## EXERCISE BRIEF
The reply to the records below should contain exactly the lines from the line with "have e3 : (I" through the line with "have hparity : PySem.Int.band", and nothing besides.

*** Opening of ENTRIES SUPPLIED ***

-- what one inner-loop iteration of A does at cell (I, J)
lemma stepA_cell (grid : List (List Int)) (n' m' I J : Nat)
    (hv : ∀ i j, gv grid n' m' i j = 0 ∨ gv grid n' m' i j = 1)
    (hI1 : 1 ≤ I) (hI2 : I ≤ n') (hJ1 : 1 ≤ J) (hJ2 : J ≤ m')
    (S : List (List Int)) (ans : Int)
    (hUp : ∀ c, (S.getD (I + 1) []).getD c 0 = gv grid n' m' (I + 1) c)
    (hCur : ∀ c, (S.getD I []).getD c 0 = if J < c then gv grid n' m' I c else 0) :
    stepA grid (I : Int) (S, ans) (J : Int) =
      (S.set I ((S.getD I []).set J (gv grid n' m' I J)),
       ans + (if locx grid n' m' I J = 1 then 1 else 0)) := by
  have e1 : (I : Int) + 1 = ((I + 1 : Nat) : Int) := by push_cast; ring
  have e2 : (J : Int) + 1 = ((J + 1 : Nat) : Int) := by push_cast; ring
  have e3 : (I : Int) - 1 = ((I - 1 : Nat) : Int) := by omega
  have e4 : (J : Int) - 1 = ((J - 1 : Nat) : Int) := by omega
  have ha : (S.getD (I + 1) []).getD J 0 = gv grid n' m' (I + 1) J := hUp J
  have hb : (S.getD I []).getD (J + 1) 0 = gv grid n' m' I (J + 1) := by
    rw [hCur]; simp
  have hc : (S.getD (I + 1) []).getD (J + 1) 0 = gv grid n' m' (I + 1) (J + 1) := hUp (J + 1)
  have hrv : (grid.getD (I - 1) []).getD (J - 1) 0 = gv grid n' m' I J :=
    (gv_in grid n' m' I J hI1 hI2 hJ1 hJ2).symm
  have hparity : PySem.Int.band
      ((S.getD (I + 1) []).getD J 0 + (S.getD I []).getD (J + 1) 0
        - (S.getD (I + 1) []).getD (J + 1) 0) 1 =
      PySem.Int.bxor (gv grid n' m' (I + 1) J)
        (PySem.Int.bxor (gv grid n' m' I (J + 1)) (gv grid n' m' (I + 1) (J + 1))) := by
    rw [ha, hb, hc]
    exact band_sum_bits _ _ _ (hv _ _) (hv _ _) (hv _ _)
  have hp01 : PySem.Int.bxor (gv grid n' m' (I + 1) J)
      (PySem.Int.bxor (gv grid n' m' I (J + 1)) (gv grid n' m' (I + 1) (J + 1))) = 0 ∨
      PySem.Int.bxor (gv grid n' m' (I + 1) J)
      (PySem.Int.bxor (gv grid n' m' I (J + 1)) (gv grid n' m' (I + 1) (J + 1))) = 1 := by
    rcases hv (I + 1) J with h1 | h1 <;> rcases hv I (J + 1) with h2 | h2 <;>
      rcases hv (I + 1) (J + 1) with h3 | h3 <;> rw [h1, h2, h3] <;> decide
  have hloc : locx grid n' m' I J =
      PySem.Int.bxor (gv grid n' m' I J)
        (PySem.Int.bxor (gv grid n' m' (I + 1) J)
          (PySem.Int.bxor (gv grid n' m' I (J + 1)) (gv grid n' m' (I + 1) (J + 1)))) := rfl
  dsimp only [stepA]
  rw [e1, e2, e3, e4]
  simp only [PySem.List.pyGetD_natCast, PySem.List.pySetD_natCast]
  rw [hparity, hrv, hloc]
  exact stepA_branch S (S.getD I []) I J ans _ _ (hv I J) hp01

-- A's inner loop: processes columns J..1 of row I
lemma innerA (grid : List (List Int)) (n' m' : Nat)
    (hv : ∀ i j, gv grid n' m' i j = 0 ∨ gv grid n' m' i j = 1)
    (I : Nat) (hI1 : 1 ≤ I) (hI2 : I ≤ n') :
    ∀ (J : Nat), J ≤ m' → ∀ (S : List (List Int)) (ans : Int),
      S.length = n' + 2 → (S.getD I []).length = m' + 2 →
      (∀ c, (S.getD (I + 1) []).getD c 0 = gv grid n' m' (I + 1) c) →
      (∀ c, (S.getD I []).getD c 0 = if J < c then gv grid n' m' I c else 0) →
      ∃ S', (PySem.List.pyRange (J : Int) 0 (-1)).foldl (stepA grid (I : Int)) (S, ans) =
              (S', ans + cntRow grid n' m' I J) ∧
            S'.length = n' + 2 ∧ (S'.getD I []).length = m' + 2 ∧
            (∀ r, r ≠ I → S'.getD r [] = S.getD r []) ∧
            (∀ c, (S'.getD I []).getD c 0 = gv grid n' m' I c) := by
  intro J
  induction J with
  | zero =>
    intro _ S ans hSlen hRlen hUp hCur
    refine ⟨S, ?_, hSlen, hRlen, fun r _ => rfl, ?_⟩
    · rw [PySem.List.pyRange_neg_one_eq_nil (by norm_num)]
      simp [cntRow]
    · intro c
      rcases Nat.eq_zero_or_pos c with rfl | hc
      · rw [hCur]; simp [gv_oob grid n' m' I 0 (by omega)]
      · rw [hCur]; simp [hc]
  | succ J ih =>
    intro hJ S ans hSlen hRlen hUp hCur
    rw [PySem.List.pyRange_neg_one_cons (by positivity)]
    have ecast : ((J + 1 : Nat) : Int) - 1 = (J : Int) := by push_cast; ring
    rw [List.foldl_cons, ecast]
    rw [stepA_cell grid n' m' I (J + 1) hv hI1 hI2 (by omega) hJ S ans hUp hCur]
    set v := gv grid n' m' I (J + 1) with hvdef
    set S2 := S.set I ((S.getD I []).set (J + 1) v) with hS2
    have hIlt : I < S.length := by omega
    have hS2I : S2.getD I [] = (S.getD I []).set (J + 1) v := by
      rw [hS2]
      exact getD_set_eq S I _ [] hIlt
    have hJlt : J + 1 < (S.getD I []).length := by omega
    obtain ⟨S', hfold, hl1, hl2, hframe, hrowv⟩ :=
      ih (by omega) S2 (ans + (if locx grid n' m' I (J + 1) = 1 then 1 else 0))
        (by rw [hS2]; simpa using hSlen)
        (by rw [hS2I]; simpa using hRlen)
        (by
          intro c
          rw [hS2, getD_set_ne S I (I + 1) _ [] (by omega)]
          exact hUp c)
        (by
          intro c
          rw [hS2I]
          by_cases hcj : c = J + 1
          · subst hcj
            rw [getD_set_eq _ _ _ _ hJlt]
            simp [hvdef]
          · rw [getD_set_ne _ _ _ _ _ hcj, hCur c]
            by_cases hc : J < c
            · rw [if_pos (by omega : J + 1 < c), if_pos hc]
            · rw [if_neg (by omega : ¬ J + 1 < c), if_neg hc])
    refine ⟨S', ?_, hl1, hl2, ?_, hrowv⟩
    · rw [hfold]
      simp [cntRow]
      ring
    · intro r hr
      rw [hframe r hr, hS2, getD_set_ne S I r _ [] (fun h => hr h)]

-- A's outer loop: processes rows I..1
lemma outerA (grid : List (List Int)) (n' m' : Nat)
    (hv : ∀ i j, gv grid n' m' i j = 0 ∨ gv grid n' m' i j = 1) :
    ∀ (I : Nat), I ≤ n' → ∀ (S : List (List Int)) (ans : Int),
      S.length = n' + 2 →
      (∀ r, r ≤ I → S.getD r [] = List.replicate (m' + 2) 0) →
      (∀ c, (S.getD (I + 1) []).getD c 0 = gv grid n' m' (I + 1) c) →
      ((PySem.List.pyRange (I : Int) 0 (-1)).foldl
        (fun st i => (PySem.List.pyRange ((m' : Nat) : Int) 0 (-1)).foldl (stepA grid i) st) (S, ans)).2 =
        ans + cntAll grid n' m' I := by
  intro I
  induction I with
  | zero =>
    intro _ S ans _ _ _
    rw [show PySem.List.pyRange ((0 : Nat) : Int) 0 (-1) = [] from
      PySem.List.pyRange_neg_one_eq_nil (by norm_num)]
    simp [cntAll]
  | succ I ih =>
    intro hI S ans hSlen hZero hUp
    rw [show PySem.List.pyRange ((I + 1 : Nat) : Int) 0 (-1) =
        ((I + 1 : Nat) : Int) :: PySem.List.pyRange (((I + 1 : Nat) : Int) - 1) 0 (-1) from
      PySem.List.pyRange_neg_one_cons (by positivity)]
    have ecast : ((I + 1 : Nat) : Int) - 1 = (I : Int) := by push_cast; ring
    simp only [List.foldl_cons]
    rw [ecast]
    have hrowI : S.getD (I + 1) [] = List.replicate (m' + 2) 0 := hZero (I + 1) (le_refl _)
    obtain ⟨S', hfold, hl1, _, hframe, hrowv⟩ :=
      innerA grid n' m' hv (I + 1) (by omega) hI m' (le_refl _) S ans hSlen
        (by rw [hrowI]; simp)
        hUp
        (by
          intro c
          rw [hrowI, getD_replicate_zero]
          by_cases hc : m' < c
          · rw [if_pos hc, gv_oob grid n' m' (I + 1) c (by omega)]
          · rw [if_neg hc])
    rw [hfold]
    rw [ih (by omega) S' (ans + cntRow grid n' m' (I + 1) m') hl1
      (fun r hr => by rw [hframe r (by omega)]; exact hZero r (by omega))
      hrowv]
    simp [cntAll]
    ring

lemma bflag (x y ans : Int) (hxy : PySem.Int.band x 1 = (if y = 1 then 1 else 0)) :
    (if PySem.Int.band x 1 ≠ 0 then ans + 1 else ans) = ans + (if y = 1 then 1 else 0) := by
  rw [hxy]
  by_cases hy : y = 1 <;> simp [hy]

-- what one inner-loop iteration of B does at 0-based cell (i0, j0)
lemma stepB_cell (grid : List (List Int)) (n m : Int) (n' m' : Nat)
    (hn : n = (n' : Int)) (hm : m = (m' : Int))
    (hv : ∀ i j, gv grid n' m' i j = 0 ∨ gv grid n' m' i j = 1)
    (i0 j0 : Nat) (hi : i0 < n') (hj : j0 < m') (ans : Int) :
    stepB grid n m (i0 : Int) ans (j0 : Int) =
      ans + (if locx grid n' m' (i0 + 1) (j0 + 1) = 1 then 1 else 0) := by
  have e1 : (i0 : Int) + 1 = ((i0 + 1 : Nat) : Int) := by push_cast; ring
  have e2 : (j0 : Int) + 1 = ((j0 + 1 : Nat) : Int) := by push_cast; ring
  have hgself : (grid.getD i0 []).getD j0 0 = gv grid n' m' (i0 + 1) (j0 + 1) := by
    rw [gv_in grid n' m' (i0 + 1) (j0 + 1) (by omega) (by omega) (by omega) (by omega)]
    simp
  have hcondi : ((i0 : Int) + 1 < n) = (i0 + 2 ≤ n') := by
    apply propext; rw [hn]; constructor <;> intro <;> omega
  have hcondj : ((j0 : Int) + 1 < m) = (j0 + 2 ≤ m') := by
    apply propext; rw [hm]; constructor <;> intro <;> omega
  dsimp only [stepB]
  simp only [hcondi, hcondj]
  simp only [e1, e2]
  simp only [PySem.List.pyGetD_natCast]
  rw [hgself]
  have hlocx : locx grid n' m' (i0 + 1) (j0 + 1) =
      PySem.Int.bxor (gv grid n' m' (i0 + 1) (j0 + 1))
        (PySem.Int.bxor (gv grid n' m' (i0 + 2) (j0 + 1))
          (PySem.Int.bxor (gv grid n' m' (i0 + 1) (j0 + 2)) (gv grid n' m' (i0 + 2) (j0 + 2)))) := by
    simp [locx]
  by_cases hgi : i0 + 2 ≤ n' <;> by_cases hgj : j0 + 2 ≤ m'
  · simp only [if_pos hgi, if_pos hgj]
    have hd : (grid.getD (i0 + 1) []).getD j0 0 = gv grid n' m' (i0 + 2) (j0 + 1) := by
      rw [gv_in grid n' m' (i0 + 2) (j0 + 1) (by omega) hgi (by omega) (by omega)]; simp
    have hr : (grid.getD i0 []).getD (j0 + 1) 0 = gv grid n' m' (i0 + 1) (j0 + 2) := by
      rw [gv_in grid n' m' (i0 + 1) (j0 + 2) (by omega) (by omega) (by omega) hgj]; simp
    have hdr : (grid.getD (i0 + 1) []).getD (j0 + 1) 0 = gv grid n' m' (i0 + 2) (j0 + 2) := by
      rw [gv_in grid n' m' (i0 + 2) (j0 + 2) (by omega) hgi (by omega) hgj]; simp
    rw [hd, hr, hdr, hlocx]
    rcases hv (i0 + 1) (j0 + 1) with h1 | h1 <;> rcases hv (i0 + 2) (j0 + 1) with h2 | h2 <;>
      rcases hv (i0 + 1) (j0 + 2) with h3 | h3 <;> rcases hv (i0 + 2) (j0 + 2) with h4 | h4 <;>
      rw [h1, h2, h3, h4] <;> exact bflag _ _ ans (by decide)
  · simp only [if_pos hgi, if_neg hgj]
    have hd : (grid.getD (i0 + 1) []).getD j0 0 = gv grid n' m' (i0 + 2) (j0 + 1) := by
      rw [gv_in grid n' m' (i0 + 2) (j0 + 1) (by omega) hgi (by omega) (by omega)]; simp
    have hr0 : gv grid n' m' (i0 + 1) (j0 + 2) = 0 := gv_oob _ _ _ _ _ (by omega)
    have hdr0 : gv grid n' m' (i0 + 2) (j0 + 2) = 0 := gv_oob _ _ _ _ _ (by omega)
    rw [hd, hlocx, hr0, hdr0]
    rcases hv (i0 + 1) (j0 + 1) with h1 | h1 <;> rcases hv (i0 + 2) (j0 + 1) with h2 | h2 <;>
      rw [h1, h2] <;> exact bflag _ _ ans (by decide)
  · simp only [if_neg hgi, if_pos hgj]
    have hr : (grid.getD i0 []).getD (j0 + 1) 0 = gv grid n' m' (i0 + 1) (j0 + 2) := by
      rw [gv_in grid n' m' (i0 + 1) (j0 + 2) (by omega) (by omega) (by omega) hgj]; simp
    have hd0 : gv grid n' m' (i0 + 2) (j0 + 1) = 0 := gv_oob _ _ _ _ _ (by omega)
    have hdr0 : gv grid n' m' (i0 + 2) (j0 + 2) = 0 := gv_oob _ _ _ _ _ (by omega)
    rw [hr, hlocx, hd0, hdr0]
    rcases hv (i0 + 1) (j0 + 1) with h1 | h1 <;> rcases hv (i0 + 1) (j0 + 2) with h3 | h3 <;>
      rw [h1, h3] <;> exact bflag _ _ ans (by decide)
  · simp only [if_neg hgi, if_neg hgj]
    have hd0 : gv grid n' m' (i0 + 2) (j0 + 1) = 0 := gv_oob _ _ _ _ _ (by omega)
    have hr0 : gv grid n' m' (i0 + 1) (j0 + 2) = 0 := gv_oob _ _ _ _ _ (by omega)
    have hdr0 : gv grid n' m' (i0 + 2) (j0 + 2) = 0 := gv_oob _ _ _ _ _ (by omega)
    rw [hlocx, hd0, hr0, hdr0]
    rcases hv (i0 + 1) (j0 + 1) with h1 | h1 <;>
      rw [h1] <;> exact bflag _ _ ans (by decide)

-- B's inner loop over columns 0..J-1 of 0-based row i0
lemma innerB (grid : List (List Int)) (n m : Int) (n' m' : Nat)
    (hn : n = (n' : Int)) (hm : m = (m' : Int))
    (hv : ∀ i j, gv grid n' m' i j = 0 ∨ gv grid n' m' i j = 1)
    (i0 : Nat) (hi : i0 < n') :
    ∀ (J : Nat), J ≤ m' → ∀ (ans : Int),
      (PySem.List.pyRange 0 (J : Int) 1).foldl (stepB grid n m (i0 : Int)) ans =
        ans + cntRow grid n' m' (i0 + 1) J := by
  intro J
  induction J with
  | zero =>
    intro _ ans
    rw [PySem.List.pyRange_one_eq_nil (by norm_num)]
    simp [cntRow]
  | succ J ih =>
    intro hJ ans
    have : ((J + 1 : Nat) : Int) = (J : Int) + 1 := by push_cast; ring
    rw [this, PySem.List.pyRange_one_succ_right (by positivity)]
    rw [List.foldl_append, List.foldl_cons, List.foldl_nil]
    rw [ih (by omega) ans]
    rw [stepB_cell grid n m n' m' hn hm hv i0 J hi (by omega)]
    simp [cntRow]
    ring

-- B's outer loop over rows 0..I-1
lemma outerB (grid : List (List Int)) (n m : Int) (n' m' : Nat)
    (hn : n = (n' : Int)) (hm : m = (m' : Int))
    (hv : ∀ i j, gv grid n' m' i j = 0 ∨ gv grid n' m' i j = 1) :
    ∀ (I : Nat), I ≤ n' → ∀ (ans : Int),
      (PySem.List.pyRange 0 (I : Int) 1).foldl
        (fun ans i => (PySem.List.pyRange 0 m 1).foldl (stepB grid n m i) ans) ans =
        ans + cntAll grid n' m' I := by
  intro I
  induction I with
  | zero =>
    intro _ ans
    rw [show PySem.List.pyRange 0 ((0 : Nat) : Int) 1 = [] from
      PySem.List.pyRange_one_eq_nil (by norm_num)]
    simp [cntAll]
  | succ I ih =>
    intro hI ans
    have hc1 : ((I + 1 : Nat) : Int) = (I : Int) + 1 := by push_cast; ring
    rw [show PySem.List.pyRange 0 ((I + 1 : Nat) : Int) 1 =
        PySem.List.pyRange 0 (I : Int) 1 ++ [(I : Int)] from by
      rw [hc1]; exact PySem.List.pyRange_one_succ_right (by positivity)]
    rw [List.foldl_append, List.foldl_cons, List.foldl_nil]
    rw [ih (by omega) ans]
    rw [show PySem.List.pyRange 0 m 1 = PySem.List.pyRange 0 ((m' : Nat) : Int) 1 from by rw [hm]]
    rw [innerB grid n m n' m' hn hm hv I (by omega) m' (le_refl _)]
    simp [cntAll]
    ring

*** Close of ENTRIES SUPPLIED ***

## EXERCISE OUTPUT
  have e3 : (I : Int) - 1 = ((I - 1 : Nat) : Int) := by omega
  have e4 : (J : Int) - 1 = ((J - 1 : Nat) : Int) := by omega
  have ha : (S.getD (I + 1) []).getD J 0 = gv grid n' m' (I + 1) J := hUp J
  have hb : (S.getD I []).getD (J + 1) 0 = gv grid n' m' I (J + 1) := by
    rw [hCur]; simp
  have hc : (S.getD (I + 1) []).getD (J + 1) 0 = gv grid n' m' (I + 1) (J + 1) := hUp (J + 1)
  have hrv : (grid.getD (I - 1) []).getD (J - 1) 0 = gv grid n' m' I J :=
    (gv_in grid n' m' I J hI1 hI2 hJ1 hJ2).symm
  have hparity : PySem.Int.band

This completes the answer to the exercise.